O que é um JWT na prática (para o front-end)

Um JSON Web Token (JWT) é uma string composta por três partes separadas por ponto: header.payload.signature. As duas primeiras partes são Base64URL (um formato de Base64 adaptado para URLs). A terceira parte é uma assinatura criptográfica (ou, em alguns casos, pode nem existir, como em tokens inseguros do tipo alg: none, que devem ser rejeitados).

  • Header: metadados do token, como o algoritmo de assinatura (alg) e o tipo (typ).
  • Payload: onde ficam as claims (declarações) sobre o usuário e o token.
  • Signature: garante integridade (se o payload for alterado, a assinatura não confere). Importante: o front-end normalmente não tem a chave para validar a assinatura de forma confiável.
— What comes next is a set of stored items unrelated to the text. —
-- pv_equiv track=rewrite | github.com/ywz978020607/History | cv研究生日常Lab/my_code/毕设/MFQEv2.0_test_qp/main_test_timeline_ywz1.py | return_PQFIndices
-- ===== SOURCE A (Python) =====
-- def return_PQFIndices(PQF_label, QP, ApprQP_label):
--     """Find all PQFs and their pre/sub PQFs pertain to this QP."""
--
--     PQF_indices = [i for i in range(len(PQF_label)) if PQF_label[i] == 1]
--
--     ApprQPLabel_PQF = [ApprQP_label[i] for i in range(len(ApprQP_label)) if i in PQF_indices]
--
--     PQF_order_part = [o for o in range(len(ApprQPLabel_PQF)) if ApprQPLabel_PQF[o] == QP]
--     PQFIndex_list_part = [PQF_indices[o] for o in range(len(PQF_indices)) if o in PQF_order_part]
--
--     if len(PQFIndex_list_part) == 0:
--         return [],[],[]
--
--     num_PQF = len(PQFIndex_list_part)
--
--     CmpPQFIndex_list_part = PQFIndex_list_part.copy()
--     PrePQFIndex_list_part = PQFIndex_list_part[0: (num_PQF - 1)]
--     SubPQFIndex_list_part = PQFIndex_list_part[1: num_PQF]
--
--     PrePQFIndex_list_part = [PQFIndex_list_part[0]] + PrePQFIndex_list_part
--     SubPQFIndex_list_part.append(PQFIndex_list_part[-1])
--
--     return PrePQFIndex_list_part, CmpPQFIndex_list_part, SubPQFIndex_list_part
-- ===== SOURCE B (Python) =====
-- def return_PQFIndices(PQF_label, QP, ApprQP_label):
--     """Find all PQFs and their pre/sub PQFs pertain to this QP."""
--     m = len(ApprQP_label)
--     matched = [i for i, lab in enumerate(PQF_label)
--                if lab == 1 and i < m and ApprQP_label[i] == QP]
--     if not matched:
--         return [], [], []
--     return [matched[0]] + matched[:-1], list(matched), matched[1:] + [matched[-1]]
-- ===== Notes on version B (the rewrite author's own statement) =====
-- stated objective: simpler
-- what changed: One direct single-pass scan over enumerate(PQF_label) with the combined predicate (label==1, index within ApprQP_label, QP match) replaces A's three staged passes that build PQF_indices, ApprQPLabel_PQF via cross-membership, PQF_order_part and then re-index; pre/cmp/sub are assembled straight from the matched list.
import Mathlib
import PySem

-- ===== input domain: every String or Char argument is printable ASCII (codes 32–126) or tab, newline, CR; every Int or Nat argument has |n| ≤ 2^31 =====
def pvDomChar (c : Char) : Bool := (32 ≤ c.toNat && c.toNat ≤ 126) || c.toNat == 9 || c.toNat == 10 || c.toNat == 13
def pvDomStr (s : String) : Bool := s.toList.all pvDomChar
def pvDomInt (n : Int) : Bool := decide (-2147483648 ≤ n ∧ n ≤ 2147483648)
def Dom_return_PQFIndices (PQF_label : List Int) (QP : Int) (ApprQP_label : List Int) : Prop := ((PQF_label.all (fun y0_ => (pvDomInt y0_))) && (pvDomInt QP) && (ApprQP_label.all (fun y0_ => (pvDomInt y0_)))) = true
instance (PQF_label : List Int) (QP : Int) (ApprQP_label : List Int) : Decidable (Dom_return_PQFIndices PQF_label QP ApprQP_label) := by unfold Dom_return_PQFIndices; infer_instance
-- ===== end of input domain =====

-- B replaces A's three staged membership/cross-index passes by one direct single-pass
-- predicate scan; return values only (neither program mutates its arguments).

-- B replaces A's three staged membership/cross-index passes by one direct single-pass
-- predicate scan over enumerate(PQF_label); return values only (no argument is mutated).

-- ===== PORT A =====
def return_PQFIndices (PQF_label : List Int) (QP : Int) (ApprQP_label : List Int) : List Int × List Int × List Int :=
  let PQF_indices := (PySem.List.pyRange 0 PQF_label.length 1).filter
      (fun i => PySem.List.pyGetD PQF_label i 0 == 1)
  let ApprQPLabel_PQF := ((PySem.List.pyRange 0 ApprQP_label.length 1).filter
      (fun i => PQF_indices.contains i)).map (fun i => PySem.List.pyGetD ApprQP_label i 0)
  let PQF_order_part := (PySem.List.pyRange 0 ApprQPLabel_PQF.length 1).filter
      (fun o => PySem.List.pyGetD ApprQPLabel_PQF o 0 == QP)
  let PQFIndex_list_part := ((PySem.List.pyRange 0 PQF_indices.length 1).filter
      (fun o => PQF_order_part.contains o)).map (fun o => PySem.List.pyGetD PQF_indices o 0)
  if PQFIndex_list_part.length = 0 then ([], [], [])
  else
    let num_PQF : Int := PQFIndex_list_part.length
    let CmpPQFIndex_list_part := PQFIndex_list_part
    let PrePQFIndex_list_part := PySem.List.slice PQFIndex_list_part (some 0) (some (num_PQF - 1))
    let SubPQFIndex_list_part := PySem.List.slice PQFIndex_list_part (some 1) (some num_PQF)
    let PrePQFIndex_list_part := [PySem.List.pyGetD PQFIndex_list_part 0 0] ++ PrePQFIndex_list_part
    let SubPQFIndex_list_part := SubPQFIndex_list_part ++ [PySem.List.pyGetD PQFIndex_list_part (-1) 0]
    (PrePQFIndex_list_part, CmpPQFIndex_list_part, SubPQFIndex_list_part)

-- ===== PORT B =====
-- the guard 'i < len(ApprQP_label) and ApprQP_label[i] == QP' is exactly
-- 'pyGet? ApprQP_label i == some QP' since indices from enumerate are nonnegative
def return_PQFIndices_alt (PQF_label : List Int) (QP : Int) (ApprQP_label : List Int) : List Int × List Int × List Int :=
  let matched := ((PySem.List.enumerate PQF_label 0).filter
      (fun il => il.2 == 1 && (PySem.List.pyGet? ApprQP_label il.1 == some QP))).map (fun il => il.1)
  match matched with
  | [] => ([], [], [])
  | m0 :: rest =>
      (m0 :: (m0 :: rest).dropLast, m0 :: rest,
       rest ++ [(m0 :: rest).getLast (by simp)])

-- ===== PRECONDITION & SPEC =====
def Spec_return_PQFIndices (PQF_label : List Int) (QP : Int) (ApprQP_label : List Int) (out : List Int × List Int × List Int) : Prop := out = return_PQFIndices_alt PQF_label QP ApprQP_label
instance (PQF_label : List Int) (QP : Int) (ApprQP_label : List Int) (out : List Int × List Int × List Int) : Decidable (Spec_return_PQFIndices PQF_label QP ApprQP_label out) := by unfold Spec_return_PQFIndices; infer_instance

-- ===== CLAIM (what is proved, stated in full; the proofs are below) =====
def Claim_equal_return_PQFIndices : Prop := ∀ (PQF_label : List Int) (QP : Int) (ApprQP_label : List Int), Dom_return_PQFIndices PQF_label QP ApprQP_label → Spec_return_PQFIndices PQF_label QP ApprQP_label (return_PQFIndices PQF_label QP ApprQP_label)

-- ===== LEMMAS AND PROOFS =====
theorem pv_sorted_ext {l1 l2 : List Int} (h1 : l1.Pairwise (· < ·)) (h2 : l2.Pairwise (· < ·))
    (hm : ∀ x, x ∈ l1 ↔ x ∈ l2) : l1 = l2 := by
  refine List.Perm.eq_of_pairwise ?_ h1 h2
    ((List.perm_ext_iff_of_nodup (h1.imp ne_of_lt) (h2.imp ne_of_lt)).mpr hm)
  intro a b _ _ hab hba; exact absurd hba (not_lt.mpr hab.le)

theorem pv_range_filter_contains (m : Int) (L : List Int) (h : L.Pairwise (· < ·))
    (hpos : ∀ x ∈ L, 0 ≤ x) :
    (PySem.List.pyRange 0 m 1).filter (fun i => L.contains i)
      = L.filter (fun i => decide (i < m)) := by
  apply pv_sorted_ext ((PySem.List.pairwise_lt_pyRange_one 0 m).filter _) (h.filter _)
  intro x
  simp only [List.mem_filter, PySem.List.mem_pyRange_one, decide_eq_true_eq,
    List.contains_iff_mem]
  constructor
  · rintro ⟨⟨_, hxm⟩, hxL⟩; exact ⟨hxL, hxm⟩
  · rintro ⟨hxL, hxm⟩; exact ⟨⟨hpos x hxL, hxm⟩, hxL⟩

theorem pv_filter_lt_prefix (m : Int) : ∀ (L : List Int), L.Pairwise (· < ·) →
    (L.filter (fun i => decide (i < m))) <+: L := by
  intro L h
  induction L with
  | nil => simp
  | cons a t ih =>
    rw [List.pairwise_cons] at h
    by_cases ha : a < m
    · simp only [List.filter_cons, ha, decide_true, if_true]
      obtain ⟨r, hr⟩ := ih h.2
      exact ⟨r, by simp [hr]⟩
    · have hnil : t.filter (fun i => decide (i < m)) = [] := by
        rw [List.filter_eq_nil_iff]
        intro x hx
        simp only [decide_eq_true_eq]
        exact fun hxm => ha (lt_trans (h.1 x hx) hxm)
      simp [ha, hnil]

theorem pv_range_filter_map (q : Int → Bool) (d : Int) : ∀ (ys : List Int),
    (((PySem.List.pyRange 0 ys.length 1).filter
        (fun o => q (PySem.List.pyGetD ys o d))).map
      (fun o => PySem.List.pyGetD ys o d)) = ys.filter q := by
  intro ys
  induction ys using List.reverseRecOn with
  | nil => simp
  | append_singleton ys y ih =>
    have hlen : ((ys ++ [y]).length : Int) = (ys.length : Int) + 1 := by simp
    rw [hlen, PySem.List.pyRange_one_succ_right (by positivity)]
    have hpre : ∀ o ∈ PySem.List.pyRange 0 (ys.length : Int) 1,
        PySem.List.pyGetD (ys ++ [y]) o d = PySem.List.pyGetD ys o d := by
      intro o ho
      rw [PySem.List.mem_pyRange_one] at ho
      have h1 : o < ((ys ++ [y]).length : Int) := by
        simp only [List.length_append, List.length_cons, List.length_nil]
        push_cast; omega
      rw [PySem.List.pyGetD_eq_getElem _ d ho.1 h1,
        PySem.List.pyGetD_eq_getElem _ d ho.1 ho.2,
        List.getElem_append_left]
    have hlast : PySem.List.pyGetD (ys ++ [y]) (ys.length : Int) d = y := by
      rw [PySem.List.pyGetD_eq_getElem _ d (by positivity) (by simp)]
      simp
    rw [List.filter_append, List.map_append,
      List.filter_congr (fun o ho => by rw [hpre o ho]),
      List.map_congr_left (fun o ho => hpre o (List.mem_filter.mp ho).1), ih]
    by_cases hq : q y
    · simp [hlast, hq]
    · simp [hlast, hq]

def pvMatched (P : List Int) (QP : Int) (Appr : List Int) : List Int :=
  (((PySem.List.pyRange 0 P.length 1).filter (fun i => PySem.List.pyGetD P i 0 == 1)).filter
     (fun i => decide (i < (Appr.length : Int)))).filter
    (fun i => PySem.List.pyGetD Appr i 0 == QP)

def pvAssemble (l : List Int) : List Int × List Int × List Int :=
  match l with
  | [] => ([], [], [])
  | a :: t => (a :: (a :: t).dropLast, a :: t, t ++ [(a :: t).getLast (by simp)])

theorem pv_A_eq (P : List Int) (QP : Int) (Appr : List Int) :
    return_PQFIndices P QP Appr = pvAssemble (pvMatched P QP Appr) := by
  simp only [return_PQFIndices]
  set idx := List.filter (fun i => PySem.List.pyGetD P i 0 == 1)
      (PySem.List.pyRange 0 (P.length : Int)) with hidx
  have hpw : idx.Pairwise (· < ·) := (PySem.List.pairwise_lt_pyRange_one 0 _).filter _
  have hmem : ∀ x ∈ idx, 0 ≤ x ∧ x < (P.length : Int) := by
    intro x hx
    have := (List.mem_filter.mp hx).1
    rwa [PySem.List.mem_pyRange_one] at this
  rw [pv_range_filter_contains _ idx hpw (fun x hx => (hmem x hx).1)]
  set F := idx.filter (fun i => decide (i < (Appr.length : Int))) with hF
  have hFpre : F <+: idx := pv_filter_lt_prefix _ idx hpw
  have e2 : List.filter
        (fun o => PySem.List.pyGetD (List.map (fun i => PySem.List.pyGetD Appr i 0) F) o 0 == QP)
        (PySem.List.pyRange 0 ((List.map (fun i => PySem.List.pyGetD Appr i 0) F).length : Int))
      = List.filter (fun o => PySem.List.pyGetD Appr (PySem.List.pyGetD F o 0) 0 == QP)
        (PySem.List.pyRange 0 (F.length : Int)) := by
    rw [List.length_map]
    apply List.filter_congr
    intro o ho
    rw [PySem.List.mem_pyRange_one] at ho
    have hoF : o < ((List.map (fun i => PySem.List.pyGetD Appr i 0) F).length : Int) := by
      rw [List.length_map]; exact ho.2
    rw [PySem.List.pyGetD_eq_getElem _ 0 ho.1 hoF, PySem.List.pyGetD_eq_getElem _ 0 ho.1 ho.2,
      List.getElem_map]
  rw [e2]
  set ord := List.filter (fun o => PySem.List.pyGetD Appr (PySem.List.pyGetD F o 0) 0 == QP)
      (PySem.List.pyRange 0 (F.length : Int)) with hord
  have hordmem : ∀ o ∈ ord, 0 ≤ o ∧ o < (F.length : Int) := by
    intro o ho
    have := (List.mem_filter.mp ho).1
    rwa [PySem.List.mem_pyRange_one] at this
  have hordpw : ord.Pairwise (· < ·) := (PySem.List.pairwise_lt_pyRange_one 0 _).filter _
  rw [pv_range_filter_contains _ ord hordpw (fun x hx => (hordmem x hx).1)]
  have e3 : ord.filter (fun i => decide (i < (idx.length : Int))) = ord := by
    apply List.filter_eq_self.mpr
    intro o ho
    have hFlen : F.length ≤ idx.length := List.length_filter_le _ _
    simp only [decide_eq_true_eq]
    exact lt_of_lt_of_le (hordmem o ho).2 (by exact_mod_cast hFlen)
  rw [e3]
  have e4 : ord.map (fun o => PySem.List.pyGetD idx o 0)
      = ord.map (fun o => PySem.List.pyGetD F o 0) := by
    apply List.map_congr_left
    intro o ho
    obtain ⟨ho0, hoF⟩ := hordmem o ho
    have hoidx : o < (idx.length : Int) := by
      have := List.length_filter_le (fun i => decide (i < (Appr.length : Int))) idx
      calc o < (F.length : Int) := hoF
        _ ≤ _ := by exact_mod_cast this
    rw [PySem.List.pyGetD_eq_getElem _ 0 ho0 hoidx, PySem.List.pyGetD_eq_getElem _ 0 ho0 hoF]
    exact (List.IsPrefix.getElem hFpre _).symm
  rw [e4, hord, pv_range_filter_map (fun v => PySem.List.pyGetD Appr v 0 == QP) 0 F]
  have hM : pvMatched P QP Appr = F.filter (fun v => PySem.List.pyGetD Appr v 0 == QP) := by
    rw [pvMatched, ← hidx, ← hF]
  rw [← hM]
  generalize pvMatched P QP Appr = l
  cases l with
  | nil => simp [pvAssemble]
  | cons a t =>
    simp only [List.length_cons, Nat.succ_ne_zero, if_false, pvAssemble]
    have hgl : PySem.List.pyGetD (a :: t) (-1) 0 = (a :: t).getLast (by simp) :=
      PySem.List.pyGetD_neg_one _ _ (by simp)
    simp [hgl, PySem.List.pyGetD_zero_cons]
    constructor
    · rw [List.dropLast_eq_take]; simp
    · rw [PySem.List.slice_toNat _ (by omega) (by omega)]
      have h2 : ((t.length : Int) + 1).toNat = t.length + 1 := by omega
      rw [h2]
      simp

theorem pv_B_eq (P : List Int) (QP : Int) (Appr : List Int) :
    return_PQFIndices_alt P QP Appr = pvAssemble (pvMatched P QP Appr) := by
  simp only [return_PQFIndices_alt]
  have hmatched : ((PySem.List.enumerate P 0).filter
        (fun il => il.2 == 1 && (PySem.List.pyGet? Appr il.1 == some QP))).map (fun il => il.1)
      = pvMatched P QP Appr := by
    rw [PySem.List.enumerate_eq_map_pyRange P 0, PySem.List.len_eq, List.filter_map,
      List.map_map]
    have hid : ∀ l : List Int, l.map ((fun (il : Int × Int) => il.1) ∘
        (fun j => (j, PySem.List.pyGetD P j 0))) = l := by
      intro l; simp [Function.comp_def]
    rw [hid]
    have step1 : List.filter ((fun il : Int × Int => il.2 == 1 &&
            (PySem.List.pyGet? Appr il.1 == some QP)) ∘ fun j => (j, PySem.List.pyGetD P j 0))
          (PySem.List.pyRange 0 (P.length : Int))
        = List.filter (fun j => PySem.List.pyGet? Appr j == some QP)
            (List.filter (fun j => PySem.List.pyGetD P j 0 == 1)
              (PySem.List.pyRange 0 (P.length : Int))) := by
      rw [List.filter_filter]
      apply List.filter_congr
      intro a _
      simp [Function.comp, Bool.and_comm]
    rw [step1]
    simp only [pvMatched]
    conv_rhs => rw [List.filter_filter]
    apply List.filter_congr
    intro j hj
    have hj0 : 0 ≤ j := by
      have := (List.mem_filter.mp hj).1
      rw [PySem.List.mem_pyRange_one] at this
      exact this.1
    by_cases hjm : j < (Appr.length : Int)
    · rw [PySem.List.pyGet?_eq_some_getElem Appr hj0 hjm,
        PySem.List.pyGetD_eq_getElem Appr 0 hj0 hjm]
      simp [hjm]
    · rw [(PySem.List.pyGet?_eq_none_iff Appr j).mpr (fun h => hjm h.2)]
      simp [hjm]
  rw [hmatched]
  generalize pvMatched P QP Appr = l
  cases l <;> rfl

-- ===== VERDICT (by name: the statement is the Claim_ definition above) =====
theorem return_PQFIndices_spec : Claim_equal_return_PQFIndices := by
  intro P QP Appr _
  unfold Spec_return_PQFIndices
  rw [pv_A_eq, pv_B_eq]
No cliente, o JWT é útil principalmente para: (1) ler informações do usuário (claims), (2) verificar expiração e tomar decisões de UX, (3) anexar o token em requisições para APIs, (4) orientar a UI (ex.: permissões) de forma otimista, sempre assumindo que o servidor é a autoridade final.

Claims: padrão, customizadas e como interpretá-las

Claims são campos no payload do JWT. Existem claims registradas (padronizadas), públicas e privadas (customizadas). Algumas das mais comuns:

  • sub (subject): identificador do usuário (ex.: id).
  • iss (issuer): quem emitiu o token.
  • aud (audience): para quem o token é destinado.
  • exp (expiration time): timestamp (em segundos) de expiração.
  • iat (issued at): quando foi emitido.
  • nbf (not before): não é válido antes desse instante.
  • jti (JWT ID): id único do token (útil para revogação no servidor).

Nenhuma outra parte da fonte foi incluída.